Collected data
# # # #
lemma mergeEvents_pairwise : ∀ (xs ys : List Int),
    xs.Pairwise (· ≤ ·) → ys.Pairwise (· ≤ ·) →
    (mergeEvents xs ys).Pairwise (fun p q => evKey' p ≤ evKey' q) := by
  intro xs ys
  induction xs, ys using mergeEvents.induct with
  | case1 ds =>
    intro _ hd
    simp only [mergeEvents]
    exact hd.map _ (by intro a b hab; simp [evKey']; omega)
  | case2 x xs =>
    intro hx _
    simp only [mergeEvents]
    exact hx.map _ (by intro a b hab; simp [evKey']; omega)
  | case3 x xs y ys hle ih =>
    intro hx hy
    rw [show mergeEvents (x :: xs) (y :: ys) = (x, 1) :: mergeEvents xs (y :: ys) by
      simp [mergeEvents, hle]]
    refine List.Pairwise.cons ?_ (ih (List.pairwise_cons.mp hx).2 hy)
    intro z hz
    rcases mergeEvents_mem _ _ z hz with ⟨h2, h1⟩ | ⟨h2, h1⟩
    · have := (List.pairwise_cons.mp hx).1 z.1 h1
      simp [evKey', h2]; omega
    · have : y ≤ z.1 := by
        rcases List.mem_cons.mp h1 with h | h
        · omega
        · exact (List.pairwise_cons.mp hy).1 z.1 h
      simp [evKey', h2]; omega
  | case4 x xs y ys hle ih =>
    intro hx hy
    rw [show mergeEvents (x :: xs) (y :: ys) = (y, -1) :: mergeEvents (x :: xs) ys by
      simp [mergeEvents, hle]]
    refine List.Pairwise.cons ?_ (ih hx (List.pairwise_cons.mp hy).2)
    intro z hz
    rcases mergeEvents_mem _ _ z hz with ⟨h2, h1⟩ | ⟨h2, h1⟩
    · have : x ≤ z.1 := by
        rcases List.mem_cons.mp h1 with h | h
        · omega
        · exact (List.pairwise_cons.mp hx).1 z.1 h
      simp [evKey', h2]; omega
    · have := (List.pairwise_cons.mp hy).1 z.1 h1
      simp [evKey', h2]; omega

lemma evKey_tagOf (p : Int × Int) : evKey (tagOf p) = evKey' p := by
  have s5 : ("arrival" : String) ≠ "departure" := by decide
  by_cases h : p.2 = 1 <;> simp [evKey, evKey', tagOf, h, s5.symm]

-- A's sorted tagged event list is the tag of the merge of the sorted inputs
lemma sort_eq (a d : List Int) :
    PySem.List.sorted2
      (a.map (fun t => (t, "arrival")) ++ d.map (fun t => (t, "departure")))
      (fun p => p.1) (fun p => p.2)
    = (mergeEvents (PySem.List.sorted a (fun x => x)) (PySem.List.sorted d (fun x => x))).map tagOf := by
  set evs := a.map (fun t => (t, "arrival")) ++ d.map (fun t => (t, "departure")) with hevs
  have htag : ∀ p ∈ evs, Tagged p := by
    intro p hp
    rcases List.mem_append.mp hp with h | h <;>
      obtain ⟨t, _, rfl⟩ := List.mem_map.mp h
    · exact Or.inl rfl
    · exact Or.inr rfl
  have hperm1 : (PySem.List.sorted2 evs (fun p => p.1) (fun p => p.2)).Perm evs :=
    PySem.List.sorted2_perm _ _ _ _
  have htag1 : ∀ p ∈ PySem.List.sorted2 evs (fun p => p.1) (fun p => p.2), Tagged p :=
    fun p hp => htag p (hperm1.mem_iff.mp hp)
  have hperm2 :
      ((mergeEvents (PySem.List.sorted a (fun x => x)) (PySem.List.sorted d (fun x => x))).map tagOf).Perm evs := by
    refine ((mergeEvents_perm _ _).map tagOf).trans ?_
    rw [List.map_append, List.map_map, List.map_map]
    have h1 : (tagOf ∘ fun t : Int => (t, (1:Int))) = fun t : Int => (t, "arrival") := by
      funext t; simp [tagOf]
    have h2 : (tagOf ∘ fun t : Int => (t, (-1:Int))) = fun t : Int => (t, "departure") := by
      funext t; norm_num [tagOf]
    rw [h1, h2, hevs]
    exact ((PySem.List.sorted_perm _ _ _).map _).append ((PySem.List.sorted_perm _ _ _).map _)
  refine eq_of_perm_of_pairwise _ _ htag1 (hperm1.trans hperm2.symm) ?_ ?_
  · have hfold : PySem.List.sorted2 evs (fun p => p.1) (fun p => p.2)
        = evs.foldl (fun acc x => PySem.List.insertBy evBefore x acc) [] := rfl
    rw [hfold]
    exact pairwise_fold evs [] htag (by simp) (by simp)
  · refine List.Pairwise.map _ ?_
      (mergeEvents_pairwise _ _
        (by simpa using PySem.List.sorted_pairwise (xs := a) (key := fun x => x))
        (by simpa using PySem.List.sorted_pairwise (xs := d) (key := fun x => x)))
    intro p q hpq
    rw [evKey_tagOf, evKey_tagOf]; exact hpq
# # # #
• _EXERCISE_
From the line holding "exact pairwise_fold evs" to the line holding "(by simpa using PySem.List.sorted_pairwise (xs := a)", inclusive, restate each line above exactly as written.

• _OUTPUT OF THE EXERCISE_
    exact pairwise_fold evs [] htag (by simp) (by simp)
  · refine List.Pairwise.map _ ?_
      (mergeEvents_pairwise _ _
        (by simpa using PySem.List.sorted_pairwise (xs := a) (key := fun x => x))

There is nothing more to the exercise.